## What you need to do
The entries below contain a line with "let b0 := PySem.List.pyGetD" and a line with "PySem.Int.band b0 32". Retype exactly everything from the first down to the second, both included, and nothing else.

## Record set
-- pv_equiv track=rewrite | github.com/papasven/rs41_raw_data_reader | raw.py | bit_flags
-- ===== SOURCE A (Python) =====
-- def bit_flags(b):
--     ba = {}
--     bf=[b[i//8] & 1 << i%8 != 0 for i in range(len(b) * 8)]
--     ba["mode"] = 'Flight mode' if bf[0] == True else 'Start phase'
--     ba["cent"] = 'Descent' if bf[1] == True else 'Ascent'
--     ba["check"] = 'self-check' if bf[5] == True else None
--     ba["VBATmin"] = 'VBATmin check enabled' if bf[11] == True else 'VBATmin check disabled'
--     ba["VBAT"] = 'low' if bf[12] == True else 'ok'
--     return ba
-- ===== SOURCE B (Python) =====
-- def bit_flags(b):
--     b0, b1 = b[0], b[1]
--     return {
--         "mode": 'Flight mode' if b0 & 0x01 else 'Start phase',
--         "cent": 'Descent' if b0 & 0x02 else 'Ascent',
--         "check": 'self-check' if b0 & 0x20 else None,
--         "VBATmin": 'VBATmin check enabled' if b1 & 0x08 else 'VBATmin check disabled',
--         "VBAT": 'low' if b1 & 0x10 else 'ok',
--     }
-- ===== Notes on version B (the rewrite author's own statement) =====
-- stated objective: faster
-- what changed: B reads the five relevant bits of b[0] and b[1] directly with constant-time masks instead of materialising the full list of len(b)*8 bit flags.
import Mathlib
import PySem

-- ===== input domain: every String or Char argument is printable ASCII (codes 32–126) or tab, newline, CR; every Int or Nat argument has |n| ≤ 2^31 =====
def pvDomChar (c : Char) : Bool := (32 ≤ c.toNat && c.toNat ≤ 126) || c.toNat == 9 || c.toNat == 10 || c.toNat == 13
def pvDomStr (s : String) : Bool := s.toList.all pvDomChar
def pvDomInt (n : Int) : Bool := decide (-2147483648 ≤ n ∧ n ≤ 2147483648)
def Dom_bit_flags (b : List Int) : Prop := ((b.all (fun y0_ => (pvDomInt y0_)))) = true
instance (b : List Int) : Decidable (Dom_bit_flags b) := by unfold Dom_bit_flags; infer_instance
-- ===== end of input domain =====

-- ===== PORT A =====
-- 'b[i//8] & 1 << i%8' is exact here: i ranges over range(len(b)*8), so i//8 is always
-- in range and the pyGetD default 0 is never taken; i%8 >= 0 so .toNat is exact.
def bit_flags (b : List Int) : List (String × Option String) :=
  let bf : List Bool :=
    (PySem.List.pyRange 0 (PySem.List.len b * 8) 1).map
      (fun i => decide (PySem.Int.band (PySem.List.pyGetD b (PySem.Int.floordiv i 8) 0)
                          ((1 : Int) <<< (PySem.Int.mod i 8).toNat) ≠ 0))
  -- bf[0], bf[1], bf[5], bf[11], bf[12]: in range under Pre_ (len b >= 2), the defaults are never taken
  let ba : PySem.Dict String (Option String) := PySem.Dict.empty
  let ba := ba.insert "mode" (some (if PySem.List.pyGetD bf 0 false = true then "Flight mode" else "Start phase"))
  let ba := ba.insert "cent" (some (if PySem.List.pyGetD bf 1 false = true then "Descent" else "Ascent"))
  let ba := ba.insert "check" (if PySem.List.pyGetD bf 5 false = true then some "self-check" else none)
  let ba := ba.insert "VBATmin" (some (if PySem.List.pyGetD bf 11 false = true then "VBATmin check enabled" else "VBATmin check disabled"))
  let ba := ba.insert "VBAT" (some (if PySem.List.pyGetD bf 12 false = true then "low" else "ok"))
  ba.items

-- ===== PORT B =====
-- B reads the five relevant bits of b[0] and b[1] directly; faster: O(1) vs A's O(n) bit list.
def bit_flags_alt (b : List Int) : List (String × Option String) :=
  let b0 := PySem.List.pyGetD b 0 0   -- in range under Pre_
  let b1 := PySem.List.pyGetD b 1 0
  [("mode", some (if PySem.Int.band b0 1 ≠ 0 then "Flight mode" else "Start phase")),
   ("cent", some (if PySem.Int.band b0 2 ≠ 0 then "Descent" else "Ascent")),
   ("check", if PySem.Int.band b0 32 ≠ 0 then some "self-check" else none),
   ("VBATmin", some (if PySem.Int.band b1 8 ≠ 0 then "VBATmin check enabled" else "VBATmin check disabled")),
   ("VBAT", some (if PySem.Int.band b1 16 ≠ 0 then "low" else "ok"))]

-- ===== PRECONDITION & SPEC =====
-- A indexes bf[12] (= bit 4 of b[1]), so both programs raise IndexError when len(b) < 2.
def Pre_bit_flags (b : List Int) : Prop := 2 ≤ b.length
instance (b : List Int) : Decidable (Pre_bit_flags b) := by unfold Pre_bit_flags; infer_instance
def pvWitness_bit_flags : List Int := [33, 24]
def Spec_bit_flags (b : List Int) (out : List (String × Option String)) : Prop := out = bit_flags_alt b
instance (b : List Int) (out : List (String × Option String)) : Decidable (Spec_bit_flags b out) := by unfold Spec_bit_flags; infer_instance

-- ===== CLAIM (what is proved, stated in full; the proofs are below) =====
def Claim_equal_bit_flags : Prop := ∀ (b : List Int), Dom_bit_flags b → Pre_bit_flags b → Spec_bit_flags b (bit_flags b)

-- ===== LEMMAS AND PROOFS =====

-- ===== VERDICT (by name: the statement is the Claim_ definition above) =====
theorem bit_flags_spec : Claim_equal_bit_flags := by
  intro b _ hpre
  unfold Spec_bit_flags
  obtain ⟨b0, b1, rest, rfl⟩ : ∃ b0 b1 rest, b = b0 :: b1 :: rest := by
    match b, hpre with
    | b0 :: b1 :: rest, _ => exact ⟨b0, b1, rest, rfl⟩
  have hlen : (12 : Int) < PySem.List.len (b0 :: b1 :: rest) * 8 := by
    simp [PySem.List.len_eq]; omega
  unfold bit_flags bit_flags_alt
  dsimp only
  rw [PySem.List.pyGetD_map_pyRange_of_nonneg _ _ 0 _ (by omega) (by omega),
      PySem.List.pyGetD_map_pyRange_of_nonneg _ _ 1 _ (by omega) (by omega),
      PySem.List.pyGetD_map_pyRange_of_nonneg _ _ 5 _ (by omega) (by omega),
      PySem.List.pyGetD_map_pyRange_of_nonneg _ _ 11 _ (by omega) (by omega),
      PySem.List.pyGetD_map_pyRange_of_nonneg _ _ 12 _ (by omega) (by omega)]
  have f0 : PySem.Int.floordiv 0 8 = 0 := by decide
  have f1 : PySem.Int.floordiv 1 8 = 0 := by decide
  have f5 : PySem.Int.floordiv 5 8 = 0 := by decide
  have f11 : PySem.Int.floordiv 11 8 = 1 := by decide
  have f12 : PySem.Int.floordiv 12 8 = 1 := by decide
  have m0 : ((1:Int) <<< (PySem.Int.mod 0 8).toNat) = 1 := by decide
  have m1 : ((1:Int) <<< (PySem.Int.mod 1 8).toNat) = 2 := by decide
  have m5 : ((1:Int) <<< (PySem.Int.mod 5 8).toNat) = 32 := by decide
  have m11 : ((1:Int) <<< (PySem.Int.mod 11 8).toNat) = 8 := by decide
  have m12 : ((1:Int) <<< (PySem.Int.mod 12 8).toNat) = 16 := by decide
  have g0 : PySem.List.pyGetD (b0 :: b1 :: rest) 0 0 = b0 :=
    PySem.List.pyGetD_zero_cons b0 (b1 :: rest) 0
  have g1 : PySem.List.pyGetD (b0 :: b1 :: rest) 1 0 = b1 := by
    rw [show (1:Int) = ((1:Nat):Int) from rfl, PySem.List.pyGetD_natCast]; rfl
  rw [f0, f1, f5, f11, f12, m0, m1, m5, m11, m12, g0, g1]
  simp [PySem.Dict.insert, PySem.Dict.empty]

...

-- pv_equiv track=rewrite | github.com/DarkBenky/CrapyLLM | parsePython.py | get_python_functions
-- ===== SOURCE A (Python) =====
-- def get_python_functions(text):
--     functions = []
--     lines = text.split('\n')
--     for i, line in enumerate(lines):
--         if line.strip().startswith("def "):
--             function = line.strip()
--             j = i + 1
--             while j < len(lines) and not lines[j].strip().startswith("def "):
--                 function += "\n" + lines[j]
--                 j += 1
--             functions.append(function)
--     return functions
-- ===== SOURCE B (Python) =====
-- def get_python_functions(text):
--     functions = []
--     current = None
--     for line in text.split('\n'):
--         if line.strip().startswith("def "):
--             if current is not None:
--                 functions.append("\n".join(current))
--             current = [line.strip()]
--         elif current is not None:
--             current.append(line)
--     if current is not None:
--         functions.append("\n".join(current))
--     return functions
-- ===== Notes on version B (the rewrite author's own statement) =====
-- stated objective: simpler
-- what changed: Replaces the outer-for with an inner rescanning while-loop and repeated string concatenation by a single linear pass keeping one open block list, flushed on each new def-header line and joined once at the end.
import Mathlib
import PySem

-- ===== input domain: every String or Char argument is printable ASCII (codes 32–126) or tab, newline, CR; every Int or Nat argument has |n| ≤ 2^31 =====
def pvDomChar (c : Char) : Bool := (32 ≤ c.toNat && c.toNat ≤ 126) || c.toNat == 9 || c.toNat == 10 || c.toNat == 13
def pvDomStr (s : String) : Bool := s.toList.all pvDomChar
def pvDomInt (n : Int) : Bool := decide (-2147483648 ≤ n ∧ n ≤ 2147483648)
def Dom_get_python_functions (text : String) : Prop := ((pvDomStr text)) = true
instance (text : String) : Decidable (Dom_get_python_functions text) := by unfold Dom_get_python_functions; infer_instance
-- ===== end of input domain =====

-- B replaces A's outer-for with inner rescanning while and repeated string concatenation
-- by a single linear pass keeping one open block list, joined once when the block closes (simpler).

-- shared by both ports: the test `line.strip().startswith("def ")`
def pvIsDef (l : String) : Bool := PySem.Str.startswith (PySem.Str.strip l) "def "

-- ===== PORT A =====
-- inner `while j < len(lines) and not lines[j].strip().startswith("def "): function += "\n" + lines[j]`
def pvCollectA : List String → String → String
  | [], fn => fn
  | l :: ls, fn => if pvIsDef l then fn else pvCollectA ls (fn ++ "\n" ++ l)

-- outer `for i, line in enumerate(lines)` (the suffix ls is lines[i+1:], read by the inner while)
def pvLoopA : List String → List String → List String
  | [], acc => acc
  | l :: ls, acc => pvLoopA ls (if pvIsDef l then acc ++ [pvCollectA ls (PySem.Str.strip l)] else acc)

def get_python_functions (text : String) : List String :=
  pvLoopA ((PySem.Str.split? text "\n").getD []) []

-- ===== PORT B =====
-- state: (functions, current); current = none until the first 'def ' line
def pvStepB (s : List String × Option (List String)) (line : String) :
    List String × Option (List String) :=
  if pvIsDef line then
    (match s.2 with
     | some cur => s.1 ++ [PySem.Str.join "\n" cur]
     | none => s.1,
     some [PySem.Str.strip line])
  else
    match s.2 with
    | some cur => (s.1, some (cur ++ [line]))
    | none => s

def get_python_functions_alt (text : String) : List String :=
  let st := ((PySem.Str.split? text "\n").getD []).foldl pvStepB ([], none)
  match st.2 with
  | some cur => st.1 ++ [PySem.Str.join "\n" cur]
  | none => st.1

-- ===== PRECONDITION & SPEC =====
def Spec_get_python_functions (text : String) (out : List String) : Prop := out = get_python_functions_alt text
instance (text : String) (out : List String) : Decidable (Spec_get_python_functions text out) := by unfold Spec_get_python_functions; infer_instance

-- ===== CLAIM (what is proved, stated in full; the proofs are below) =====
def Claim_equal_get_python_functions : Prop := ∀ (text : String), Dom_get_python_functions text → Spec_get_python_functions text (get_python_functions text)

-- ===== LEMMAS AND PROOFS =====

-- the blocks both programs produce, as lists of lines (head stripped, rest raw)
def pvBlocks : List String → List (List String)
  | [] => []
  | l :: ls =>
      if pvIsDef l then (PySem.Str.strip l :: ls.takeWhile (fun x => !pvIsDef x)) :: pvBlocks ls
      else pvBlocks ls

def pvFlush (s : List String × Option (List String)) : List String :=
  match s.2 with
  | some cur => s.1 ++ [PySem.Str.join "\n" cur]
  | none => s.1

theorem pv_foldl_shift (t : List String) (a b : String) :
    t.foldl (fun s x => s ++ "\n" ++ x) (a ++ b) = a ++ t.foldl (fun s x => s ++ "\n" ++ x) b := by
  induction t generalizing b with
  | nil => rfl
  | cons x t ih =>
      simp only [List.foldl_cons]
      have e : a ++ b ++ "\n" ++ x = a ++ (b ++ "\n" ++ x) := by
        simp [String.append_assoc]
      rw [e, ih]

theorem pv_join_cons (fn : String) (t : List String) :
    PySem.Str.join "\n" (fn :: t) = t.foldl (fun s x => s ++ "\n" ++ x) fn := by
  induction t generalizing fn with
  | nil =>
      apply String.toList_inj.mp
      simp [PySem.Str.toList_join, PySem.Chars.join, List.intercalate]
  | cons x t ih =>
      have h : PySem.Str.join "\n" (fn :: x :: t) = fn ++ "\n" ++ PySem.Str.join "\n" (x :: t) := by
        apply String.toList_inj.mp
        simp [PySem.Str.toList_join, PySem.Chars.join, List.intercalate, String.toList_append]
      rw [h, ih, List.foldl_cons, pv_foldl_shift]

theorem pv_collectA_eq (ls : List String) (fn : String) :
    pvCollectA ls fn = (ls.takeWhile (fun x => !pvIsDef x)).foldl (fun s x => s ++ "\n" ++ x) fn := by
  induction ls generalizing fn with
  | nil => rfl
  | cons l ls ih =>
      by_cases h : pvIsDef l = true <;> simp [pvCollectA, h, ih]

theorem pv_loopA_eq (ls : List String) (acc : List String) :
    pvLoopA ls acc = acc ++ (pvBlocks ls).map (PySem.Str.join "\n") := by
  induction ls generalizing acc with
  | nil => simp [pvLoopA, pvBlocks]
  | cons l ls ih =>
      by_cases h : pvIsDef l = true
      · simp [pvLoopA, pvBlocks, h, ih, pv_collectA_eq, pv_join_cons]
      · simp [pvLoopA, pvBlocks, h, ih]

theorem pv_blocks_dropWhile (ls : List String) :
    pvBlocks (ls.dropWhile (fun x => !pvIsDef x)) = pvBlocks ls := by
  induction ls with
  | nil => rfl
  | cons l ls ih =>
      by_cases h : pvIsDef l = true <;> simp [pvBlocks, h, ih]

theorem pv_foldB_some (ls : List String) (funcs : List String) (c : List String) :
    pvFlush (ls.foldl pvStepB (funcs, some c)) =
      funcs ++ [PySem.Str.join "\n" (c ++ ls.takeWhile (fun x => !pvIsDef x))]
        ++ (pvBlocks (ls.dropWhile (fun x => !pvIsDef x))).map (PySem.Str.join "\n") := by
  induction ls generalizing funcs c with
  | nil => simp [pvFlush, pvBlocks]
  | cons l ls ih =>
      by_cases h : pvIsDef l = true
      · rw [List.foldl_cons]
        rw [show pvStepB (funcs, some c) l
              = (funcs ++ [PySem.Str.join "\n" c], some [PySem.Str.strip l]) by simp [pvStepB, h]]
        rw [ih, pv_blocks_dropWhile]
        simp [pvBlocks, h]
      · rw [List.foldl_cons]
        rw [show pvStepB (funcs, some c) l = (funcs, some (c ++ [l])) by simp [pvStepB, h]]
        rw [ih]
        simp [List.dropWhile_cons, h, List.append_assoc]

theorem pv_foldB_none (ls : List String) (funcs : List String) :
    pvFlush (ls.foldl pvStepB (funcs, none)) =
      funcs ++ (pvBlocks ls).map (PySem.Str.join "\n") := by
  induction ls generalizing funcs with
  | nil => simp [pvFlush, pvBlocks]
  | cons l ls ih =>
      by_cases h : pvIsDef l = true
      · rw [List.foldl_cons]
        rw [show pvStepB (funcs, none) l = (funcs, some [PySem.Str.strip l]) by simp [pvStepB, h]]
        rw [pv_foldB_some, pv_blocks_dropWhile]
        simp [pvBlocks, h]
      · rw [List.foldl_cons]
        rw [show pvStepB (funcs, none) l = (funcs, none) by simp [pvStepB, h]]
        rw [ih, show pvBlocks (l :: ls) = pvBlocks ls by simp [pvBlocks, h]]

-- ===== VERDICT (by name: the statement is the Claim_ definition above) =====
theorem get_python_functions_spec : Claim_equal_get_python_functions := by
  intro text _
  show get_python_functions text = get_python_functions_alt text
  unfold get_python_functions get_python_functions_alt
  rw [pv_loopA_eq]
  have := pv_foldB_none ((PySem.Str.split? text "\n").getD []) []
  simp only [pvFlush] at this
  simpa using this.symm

...

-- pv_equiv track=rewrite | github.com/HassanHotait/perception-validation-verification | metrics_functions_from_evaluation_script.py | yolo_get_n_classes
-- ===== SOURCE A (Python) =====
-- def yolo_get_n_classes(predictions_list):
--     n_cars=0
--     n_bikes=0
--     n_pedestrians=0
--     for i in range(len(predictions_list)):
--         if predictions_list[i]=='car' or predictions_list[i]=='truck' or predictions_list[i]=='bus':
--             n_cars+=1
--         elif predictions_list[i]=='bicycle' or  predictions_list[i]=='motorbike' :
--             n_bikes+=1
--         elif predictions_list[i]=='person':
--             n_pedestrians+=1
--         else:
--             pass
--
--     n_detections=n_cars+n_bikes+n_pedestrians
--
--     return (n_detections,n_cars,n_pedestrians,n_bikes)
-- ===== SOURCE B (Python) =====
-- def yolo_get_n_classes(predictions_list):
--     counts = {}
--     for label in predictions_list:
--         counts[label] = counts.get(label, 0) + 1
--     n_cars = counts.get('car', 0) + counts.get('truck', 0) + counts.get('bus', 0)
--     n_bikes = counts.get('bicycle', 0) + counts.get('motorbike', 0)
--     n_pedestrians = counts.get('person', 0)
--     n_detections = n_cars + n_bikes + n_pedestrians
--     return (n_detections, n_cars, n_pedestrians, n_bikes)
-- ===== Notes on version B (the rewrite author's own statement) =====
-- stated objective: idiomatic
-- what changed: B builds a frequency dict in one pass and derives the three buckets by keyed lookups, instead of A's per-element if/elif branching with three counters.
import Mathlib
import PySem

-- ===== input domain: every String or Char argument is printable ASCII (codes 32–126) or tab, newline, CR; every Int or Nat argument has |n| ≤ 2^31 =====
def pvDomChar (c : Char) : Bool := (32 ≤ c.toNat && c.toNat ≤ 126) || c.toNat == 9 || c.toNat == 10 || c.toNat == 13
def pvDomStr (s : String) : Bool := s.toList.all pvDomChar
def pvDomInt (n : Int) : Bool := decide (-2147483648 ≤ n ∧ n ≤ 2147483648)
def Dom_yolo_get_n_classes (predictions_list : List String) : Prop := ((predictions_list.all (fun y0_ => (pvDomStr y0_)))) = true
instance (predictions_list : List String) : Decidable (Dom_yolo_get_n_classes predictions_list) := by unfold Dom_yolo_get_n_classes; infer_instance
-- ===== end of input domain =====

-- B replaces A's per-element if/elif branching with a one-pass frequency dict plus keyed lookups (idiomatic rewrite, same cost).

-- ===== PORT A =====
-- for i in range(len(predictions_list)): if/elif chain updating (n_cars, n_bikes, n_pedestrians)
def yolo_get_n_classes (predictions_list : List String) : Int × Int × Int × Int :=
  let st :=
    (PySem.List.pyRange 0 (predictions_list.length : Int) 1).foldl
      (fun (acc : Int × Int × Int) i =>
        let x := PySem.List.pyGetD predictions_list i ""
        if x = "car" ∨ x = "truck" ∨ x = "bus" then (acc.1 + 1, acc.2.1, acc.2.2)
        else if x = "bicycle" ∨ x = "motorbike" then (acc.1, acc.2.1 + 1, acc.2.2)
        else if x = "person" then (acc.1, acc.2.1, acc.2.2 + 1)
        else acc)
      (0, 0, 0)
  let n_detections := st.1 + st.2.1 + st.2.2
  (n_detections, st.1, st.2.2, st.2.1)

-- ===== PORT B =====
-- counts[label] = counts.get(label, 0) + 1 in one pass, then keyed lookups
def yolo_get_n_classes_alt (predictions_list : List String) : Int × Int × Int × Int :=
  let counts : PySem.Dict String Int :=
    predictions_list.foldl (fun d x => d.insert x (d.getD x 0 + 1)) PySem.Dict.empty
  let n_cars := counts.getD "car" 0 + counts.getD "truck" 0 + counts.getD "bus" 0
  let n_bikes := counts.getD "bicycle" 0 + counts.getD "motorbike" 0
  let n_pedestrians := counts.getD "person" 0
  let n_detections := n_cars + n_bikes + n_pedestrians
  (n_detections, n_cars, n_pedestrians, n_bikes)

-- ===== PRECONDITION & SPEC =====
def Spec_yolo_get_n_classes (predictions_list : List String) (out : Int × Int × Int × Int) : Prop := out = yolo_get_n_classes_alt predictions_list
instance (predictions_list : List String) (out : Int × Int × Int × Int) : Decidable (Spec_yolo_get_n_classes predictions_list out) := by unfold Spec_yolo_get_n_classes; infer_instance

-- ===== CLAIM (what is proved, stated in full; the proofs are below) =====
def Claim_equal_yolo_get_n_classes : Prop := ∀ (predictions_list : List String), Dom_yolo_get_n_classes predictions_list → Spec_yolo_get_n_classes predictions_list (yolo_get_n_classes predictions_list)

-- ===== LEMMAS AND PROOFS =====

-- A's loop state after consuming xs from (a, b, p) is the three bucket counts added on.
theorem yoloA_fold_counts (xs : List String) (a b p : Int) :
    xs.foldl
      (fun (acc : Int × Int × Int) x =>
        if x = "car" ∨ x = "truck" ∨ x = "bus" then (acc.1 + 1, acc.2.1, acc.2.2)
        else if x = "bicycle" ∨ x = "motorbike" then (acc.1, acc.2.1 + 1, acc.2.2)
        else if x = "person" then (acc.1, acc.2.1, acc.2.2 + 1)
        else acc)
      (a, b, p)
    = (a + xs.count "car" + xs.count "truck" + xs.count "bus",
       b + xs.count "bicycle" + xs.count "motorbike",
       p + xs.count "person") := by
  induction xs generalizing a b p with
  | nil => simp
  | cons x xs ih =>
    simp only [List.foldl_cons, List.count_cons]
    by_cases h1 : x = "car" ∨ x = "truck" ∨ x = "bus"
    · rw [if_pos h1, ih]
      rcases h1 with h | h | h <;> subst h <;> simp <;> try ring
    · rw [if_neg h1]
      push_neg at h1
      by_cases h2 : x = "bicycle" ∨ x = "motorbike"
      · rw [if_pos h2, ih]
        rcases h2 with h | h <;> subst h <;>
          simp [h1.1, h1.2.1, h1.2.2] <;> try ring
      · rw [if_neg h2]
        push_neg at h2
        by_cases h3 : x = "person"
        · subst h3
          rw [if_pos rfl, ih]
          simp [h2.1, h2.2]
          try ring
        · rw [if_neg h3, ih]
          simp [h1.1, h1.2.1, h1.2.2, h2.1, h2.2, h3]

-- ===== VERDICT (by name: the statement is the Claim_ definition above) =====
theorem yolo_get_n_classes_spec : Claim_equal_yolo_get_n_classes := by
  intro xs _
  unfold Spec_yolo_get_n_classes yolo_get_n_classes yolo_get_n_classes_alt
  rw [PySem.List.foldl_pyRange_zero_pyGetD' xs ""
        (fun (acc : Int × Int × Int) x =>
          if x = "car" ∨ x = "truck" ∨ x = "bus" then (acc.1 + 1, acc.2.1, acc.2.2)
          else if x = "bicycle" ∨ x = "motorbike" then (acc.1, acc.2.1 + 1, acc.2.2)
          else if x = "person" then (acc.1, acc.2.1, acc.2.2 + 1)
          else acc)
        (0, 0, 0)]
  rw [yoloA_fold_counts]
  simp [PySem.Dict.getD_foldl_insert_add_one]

## Your response
  let b0 := PySem.List.pyGetD b 0 0   -- in range under Pre_
  let b1 := PySem.List.pyGetD b 1 0
  [("mode", some (if PySem.Int.band b0 1 ≠ 0 then "Flight mode" else "Start phase")),
   ("cent", some (if PySem.Int.band b0 2 ≠ 0 then "Descent" else "Ascent")),
   ("check", if PySem.Int.band b0 32 ≠ 0 then some "self-check" else none),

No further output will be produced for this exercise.